▶ _Exercise goal_
From the listing below, copy each line that holds "items".

▶ _Material supplied_

=-=-=

-- pv_equiv track=rewrite | github.com/Anduong1200/sentinel-netlab | sensor/tui/setup_wizard.py | _parse_iw_dev_interfaces
-- ===== SOURCE A (Python) =====
-- def _parse_iw_dev_interfaces(text: str) -> dict[str, str]:
--     """Parse interface name -> mode from `iw dev` output."""
--     interfaces: dict[str, str] = {}
--     current: str | None = None
--     for raw_line in text.splitlines():
--         line = raw_line.strip()
--         if line.startswith("Interface "):
--             current = line.split(maxsplit=1)[1]
--             interfaces.setdefault(current, "unknown")
--             continue
--         if current and line.startswith("type "):
--             interfaces[current] = line.split(maxsplit=1)[1].strip().lower()
--     return interfaces
-- ===== SOURCE B (Python) =====
-- def _parse_iw_dev_interfaces(text: str) -> dict[str, str]:
--     """Parse interface name -> mode from `iw dev` output (block-at-a-time)."""
--     lines = [raw.strip() for raw in text.splitlines()]
--     n = len(lines)
--     result: dict[str, str] = {}
--     i = 0
--     while i < n:
--         line = lines[i]
--         i += 1
--         if not line.startswith("Interface "):
--             continue
--         name = line.split(maxsplit=1)[1]
--         mode = None
--         while i < n and not lines[i].startswith("Interface "):
--             if lines[i].startswith("type "):
--                 mode = lines[i].split(maxsplit=1)[1].strip().lower()
--             i += 1
--         if mode is not None:
--             result[name] = mode
--         elif name not in result:
--             result[name] = "unknown"
--     return result
-- ===== Notes on version B (the rewrite author's own statement) =====
-- stated objective: alternative
-- what changed: Replaces A's single-pass state machine (a current-interface pointer carried across lines) with a block-at-a-time decomposition: an outer loop that jumps from one interface header line to the next and an inner scan that collects the last mode line of each block before doing one dict update per block.
import Mathlib
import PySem

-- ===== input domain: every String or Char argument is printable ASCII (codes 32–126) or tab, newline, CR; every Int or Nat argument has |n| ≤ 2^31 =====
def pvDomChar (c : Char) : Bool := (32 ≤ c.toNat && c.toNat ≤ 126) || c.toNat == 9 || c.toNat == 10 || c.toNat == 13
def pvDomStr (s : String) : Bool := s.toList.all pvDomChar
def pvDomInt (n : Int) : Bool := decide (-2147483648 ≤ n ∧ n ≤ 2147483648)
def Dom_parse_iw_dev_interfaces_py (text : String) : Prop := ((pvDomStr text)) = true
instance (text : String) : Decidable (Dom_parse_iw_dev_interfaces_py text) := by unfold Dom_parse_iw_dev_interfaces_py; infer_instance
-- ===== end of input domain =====

-- B re-implements the single-pass state machine as a block-at-a-time scan (outer loop over
-- interface header lines, inner scan collecting the last mode line of the block); same values,
-- different decomposition (objective: alternative).

-- shared primitive shorthands (line.split(maxsplit=1)[1], the header test, the type payload)
def pvWord1 (line : String) : String := (PySem.Str.split₀Max line 1).getD 1 ""
def pvIsHeader (line : String) : Bool := PySem.Str.startswith line "Interface "
def pvTypePayload (line : String) : String := PySem.Str.lower (PySem.Str.strip (pvWord1 line))

-- ===== PORT A =====
def parseIwStepA (s : PySem.Dict String String × Option String) (raw : String) :
    PySem.Dict String String × Option String :=
  let line := PySem.Str.strip raw
  if pvIsHeader line then
    let current := pvWord1 line
    (s.1.setdefault current "unknown", some current)
  else
    match s.2 with
    | some cur =>
        if !(cur == "") && PySem.Str.startswith line "type " then
          (s.1.insert cur (pvTypePayload line), some cur)
        else s
    | none => s

def parse_iw_dev_interfaces_py (text : String) : List (String × String) :=
  ((PySem.Str.splitlines text).foldl parseIwStepA (PySem.Dict.empty, none)).1.items

-- ===== PORT B =====
-- inner while loop: scan the block body (up to the next header), keeping the last mode payload
def parseIwScanBody : List String → Option String → Option String × List String
  | [], mode => (mode, [])
  | line :: rest, mode =>
    if pvIsHeader line then (mode, line :: rest)
    else parseIwScanBody rest
          (if PySem.Str.startswith line "type " then some (pvTypePayload line) else mode)

-- (termination helper for the outer loop; cited by parseIwLoopB's decreasing_by)
lemma parseIwScanBody_length : ∀ (ls : List String) (m : Option String),
    (parseIwScanBody ls m).2.length ≤ ls.length := by
  intro ls
  induction ls with
  | nil => intro m; simp [parseIwScanBody]
  | cons l rest ih =>
      intro m
      by_cases h : pvIsHeader l = true
      · simp [parseIwScanBody, h]
      · simp only [parseIwScanBody, h, if_false, Bool.false_eq_true]
        exact le_trans (ih _) (by simp)

-- the `if mode is not None … elif name not in result …` update at the end of a block
def parseIwBlockUpdate (d : PySem.Dict String String) (name : String) :
    Option String → PySem.Dict String String
  | some m => d.insert name m
  | none => if d.contains name then d else d.insert name "unknown"

-- outer while loop: skip to the next header, scan its block, update the dict
def parseIwLoopB : List String → PySem.Dict String String → PySem.Dict String String
  | [], d => d
  | line :: rest, d =>
    if pvIsHeader line then
      let r := parseIwScanBody rest none
      parseIwLoopB r.2 (parseIwBlockUpdate d (pvWord1 line) r.1)
    else parseIwLoopB rest d
termination_by ls => ls.length
decreasing_by
  · exact Nat.lt_succ_of_le (parseIwScanBody_length rest none)
  · simp

def parse_iw_dev_interfaces_py_alt (text : String) : List (String × String) :=
  (parseIwLoopB ((PySem.Str.splitlines text).map PySem.Str.strip) PySem.Dict.empty).items

-- ===== PRECONDITION & SPEC =====
def Spec_parse_iw_dev_interfaces_py (text : String) (out : List (String × String)) : Prop := out = parse_iw_dev_interfaces_py_alt text
instance (text : String) (out : List (String × String)) : Decidable (Spec_parse_iw_dev_interfaces_py text out) := by unfold Spec_parse_iw_dev_interfaces_py; infer_instance

-- ===== CLAIM (what is proved, stated in full; the proofs are below) =====
def Claim_equal_parse_iw_dev_interfaces_py : Prop := ∀ (text : String), Dom_parse_iw_dev_interfaces_py text → Spec_parse_iw_dev_interfaces_py text (parse_iw_dev_interfaces_py text)

-- ===== LEMMAS AND PROOFS =====

lemma pvSplitHeader (t : List Char) (ht : List.dropWhile PySem.Chars.isspace t ≠ []) :
  PySem.Chars.split₀Max (['I','n','t','e','r','f','a','c','e',' '] ++ t) 1
  = [['I','n','t','e','r','f','a','c','e'], List.dropWhile PySem.Chars.isspace t] := by
  unfold PySem.Chars.split₀Max
  norm_num
  rw [PySem.Chars.split₀Max.go.eq_def]
  simp only [List.dropWhile_cons, List.takeWhile_cons,
    (by decide : PySem.Chars.isspace 'I' = false), (by decide : PySem.Chars.isspace 'n' = false),
    (by decide : PySem.Chars.isspace 't' = false), (by decide : PySem.Chars.isspace 'e' = false),
    (by decide : PySem.Chars.isspace 'r' = false), (by decide : PySem.Chars.isspace 'f' = false),
    (by decide : PySem.Chars.isspace 'a' = false), (by decide : PySem.Chars.isspace 'c' = false),
    (by decide : PySem.Chars.isspace ' ' = true),
    Bool.not_false, Bool.not_true, Bool.false_eq_true, if_true, if_false]
  rw [if_neg (by decide : ¬(1 = 0))]
  rw [show t.length + 10 = (t.length + 9) + 1 from rfl]
  rw [PySem.Chars.split₀Max.go.eq_def]
  simp only [List.dropWhile_cons, (by decide : PySem.Chars.isspace ' ' = true), if_true]
  cases hlt : List.dropWhile PySem.Chars.isspace t with
  | nil => exact absurd hlt ht
  | cons c cs => simp

-- the interface name on a stripped header line is never empty
lemma pvHdrName_ne (raw : String) (h : pvIsHeader (PySem.Str.strip raw) = true) :
    pvWord1 (PySem.Str.strip raw) ≠ "" := by
  have hsl : (PySem.Str.strip raw).toList = PySem.Chars.strip raw.toList := by simp
  have hpre : (['I','n','t','e','r','f','a','c','e',' '] : List Char) <+: PySem.Chars.strip raw.toList := by
    have := h
    simp only [pvIsHeader] at this
    rw [PySem.Str.startswith_eq] at this
    rw [← PySem.Chars.startswith_iff]
    simpa [hsl] using this
  obtain ⟨t, ht⟩ := hpre
  -- the tail t is not all-whitespace: the stripped line has no trailing whitespace
  have hrev : PySem.Chars.strip raw.toList
      = (List.dropWhile PySem.Chars.isspace (PySem.Chars.lstrip raw.toList).reverse).reverse := rfl
  have hdw : List.dropWhile PySem.Chars.isspace t ≠ [] := by
    intro hnil
    have hallws : ∀ c ∈ t, PySem.Chars.isspace c = true := List.dropWhile_eq_nil_iff.mp hnil
    -- reverse of the stripped line starts after dropping ws with 9 chars
    have hidem : List.dropWhile PySem.Chars.isspace (PySem.Chars.strip raw.toList).reverse
        = (PySem.Chars.strip raw.toList).reverse := by
      rw [hrev, List.reverse_reverse]
      exact List.dropWhile_idempotent _ _
    rw [← ht] at hidem
    have hrevapp : (['I','n','t','e','r','f','a','c','e',' '] ++ t).reverse
        = t.reverse ++ [' ','e','c','a','f','r','e','t','n','I'] := by
      rw [List.reverse_append]; rfl
    rw [hrevapp] at hidem
    have hall' : List.dropWhile PySem.Chars.isspace t.reverse = [] := by
      rw [List.dropWhile_eq_nil_iff]
      intro x hx
      exact hallws x (List.mem_reverse.mp hx)
    rw [List.dropWhile_append, hall'] at hidem
    simp only [List.isEmpty_nil, if_true] at hidem
    rw [(by decide : List.dropWhile PySem.Chars.isspace ([' ','e','c','a','f','r','e','t','n','I'] : List Char)
          = ['e','c','a','f','r','e','t','n','I'])] at hidem
    have hlen := congrArg List.length hidem
    simp at hlen
  intro hcontr
  have : pvWord1 (PySem.Str.strip raw) = String.ofList (List.dropWhile PySem.Chars.isspace t) := by
    unfold pvWord1
    unfold PySem.Str.split₀Max
    rw [hsl, ← ht, pvSplitHeader t hdw]
    rfl
  rw [this] at hcontr
  have : List.dropWhile PySem.Chars.isspace t = [] :=
    String.ofList_inj.mp (hcontr.trans (by rfl))
  exact hdw this

lemma parseIwBlockUpdate_none (d : PySem.Dict String String) (name : String) :
    d.setdefault name "unknown" = parseIwBlockUpdate d name none := by
  simp only [parseIwBlockUpdate]
  by_cases h : d.contains name = true
  · rw [PySem.Dict.setdefault_of_contains d _ h, if_pos h]
  · rw [PySem.Dict.setdefault_of_not_contains d _ (by simpa using h), if_neg h]

lemma parseIwBlockUpdate_insert (d : PySem.Dict String String) (name p : String)
    (m0 : Option String) :
    (parseIwBlockUpdate d name m0).insert name p = d.insert name p := by
  cases m0 with
  | some m => simp [parseIwBlockUpdate, PySem.Dict.insert_insert_self]
  | none =>
      simp only [parseIwBlockUpdate]
      by_cases h : d.contains name = true
      · rw [if_pos h]
      · rw [if_neg h, PySem.Dict.insert_insert_self]

lemma parseIw_main : ∀ (ls : List String) (d : PySem.Dict String String) (name : String)
    (m0 : Option String), name ≠ "" →
    (ls.foldl parseIwStepA (parseIwBlockUpdate d name m0, some name)).1
      = parseIwLoopB (parseIwScanBody (ls.map PySem.Str.strip) m0).2
          (parseIwBlockUpdate d name (parseIwScanBody (ls.map PySem.Str.strip) m0).1) := by
  intro ls
  induction ls with
  | nil => intro d name m0 _; simp [parseIwScanBody, parseIwLoopB]
  | cons raw rest ih =>
      intro d name m0 hname
      by_cases hh : pvIsHeader (PySem.Str.strip raw) = true
      · have hhc : PySem.Chars.startswith (PySem.Chars.strip raw.toList) ['I','n','t','e','r','f','a','c','e',' '] = true := by
          simpa [pvIsHeader] using hh
        have hn' := pvHdrName_ne raw hh
        simp only [List.foldl_cons, List.map_cons]
        rw [show parseIwStepA (parseIwBlockUpdate d name m0, some name) raw
              = ((parseIwBlockUpdate d name m0).setdefault (pvWord1 (PySem.Str.strip raw)) "unknown",
                 some (pvWord1 (PySem.Str.strip raw))) by
            simp [parseIwStepA, pvIsHeader, hhc]]
        rw [parseIwBlockUpdate_none, ih _ _ none hn']
        simp [parseIwScanBody, parseIwLoopB, pvIsHeader, hhc]
      · have hhc : PySem.Chars.startswith (PySem.Chars.strip raw.toList) ['I','n','t','e','r','f','a','c','e',' '] = false := by
          simpa [pvIsHeader] using hh
        by_cases ht : PySem.Str.startswith (PySem.Str.strip raw) "type " = true
        · have htc : PySem.Chars.startswith (PySem.Chars.strip raw.toList) ['t','y','p','e',' '] = true := by
            simpa using ht
          simp only [List.foldl_cons, List.map_cons]
          rw [show parseIwStepA (parseIwBlockUpdate d name m0, some name) raw
                = ((parseIwBlockUpdate d name m0).insert name (pvTypePayload (PySem.Str.strip raw)), some name) by
              simp [parseIwStepA, pvIsHeader, hhc, htc, hname]]
          rw [parseIwBlockUpdate_insert,
              show (d.insert name (pvTypePayload (PySem.Str.strip raw)))
                = parseIwBlockUpdate d name (some (pvTypePayload (PySem.Str.strip raw))) from rfl,
              ih _ _ _ hname]
          simp [parseIwScanBody, pvIsHeader, hhc, htc]
        · have htc : PySem.Chars.startswith (PySem.Chars.strip raw.toList) ['t','y','p','e',' '] = false := by
            simpa using ht
          simp only [List.foldl_cons, List.map_cons]
          rw [show parseIwStepA (parseIwBlockUpdate d name m0, some name) raw
                = (parseIwBlockUpdate d name m0, some name) by
              simp [parseIwStepA, pvIsHeader, hhc, htc]]
          rw [ih _ _ _ hname]
          simp [parseIwScanBody, pvIsHeader, hhc, htc]

lemma parseIw_skip : ∀ (ls : List String) (d : PySem.Dict String String),
    (ls.foldl parseIwStepA (d, none)).1 = parseIwLoopB (ls.map PySem.Str.strip) d := by
  intro ls
  induction ls with
  | nil => intro d; simp [parseIwLoopB]
  | cons raw rest ih =>
      intro d
      by_cases hh : pvIsHeader (PySem.Str.strip raw) = true
      · have hhc : PySem.Chars.startswith (PySem.Chars.strip raw.toList) ['I','n','t','e','r','f','a','c','e',' '] = true := by
          simpa [pvIsHeader] using hh
        have hn' := pvHdrName_ne raw hh
        simp only [List.foldl_cons, List.map_cons]
        rw [show parseIwStepA (d, none) raw
              = (d.setdefault (pvWord1 (PySem.Str.strip raw)) "unknown",
                 some (pvWord1 (PySem.Str.strip raw))) by
            simp [parseIwStepA, pvIsHeader, hhc]]
        rw [parseIwBlockUpdate_none, parseIw_main _ _ _ none hn']
        simp [parseIwLoopB, pvIsHeader, hhc]
      · have hhc : PySem.Chars.startswith (PySem.Chars.strip raw.toList) ['I','n','t','e','r','f','a','c','e',' '] = false := by
          simpa [pvIsHeader] using hh
        simp only [List.foldl_cons, List.map_cons]
        rw [show parseIwStepA (d, none) raw = (d, none) by simp [parseIwStepA, pvIsHeader, hhc]]
        rw [ih d]
        simp [parseIwLoopB, pvIsHeader, hhc]

-- ===== VERDICT (by name: the statement is the Claim_ definition above) =====
theorem parse_iw_dev_interfaces_py_spec : Claim_equal_parse_iw_dev_interfaces_py := by
  intro text _
  unfold Spec_parse_iw_dev_interfaces_py parse_iw_dev_interfaces_py parse_iw_dev_interfaces_py_alt
  rw [parseIw_skip]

=-=-=

▶ _Response area_
  ((PySem.Str.splitlines text).foldl parseIwStepA (PySem.Dict.empty, none)).1.items
  (parseIwLoopB ((PySem.Str.splitlines text).map PySem.Str.strip) PySem.Dict.empty).items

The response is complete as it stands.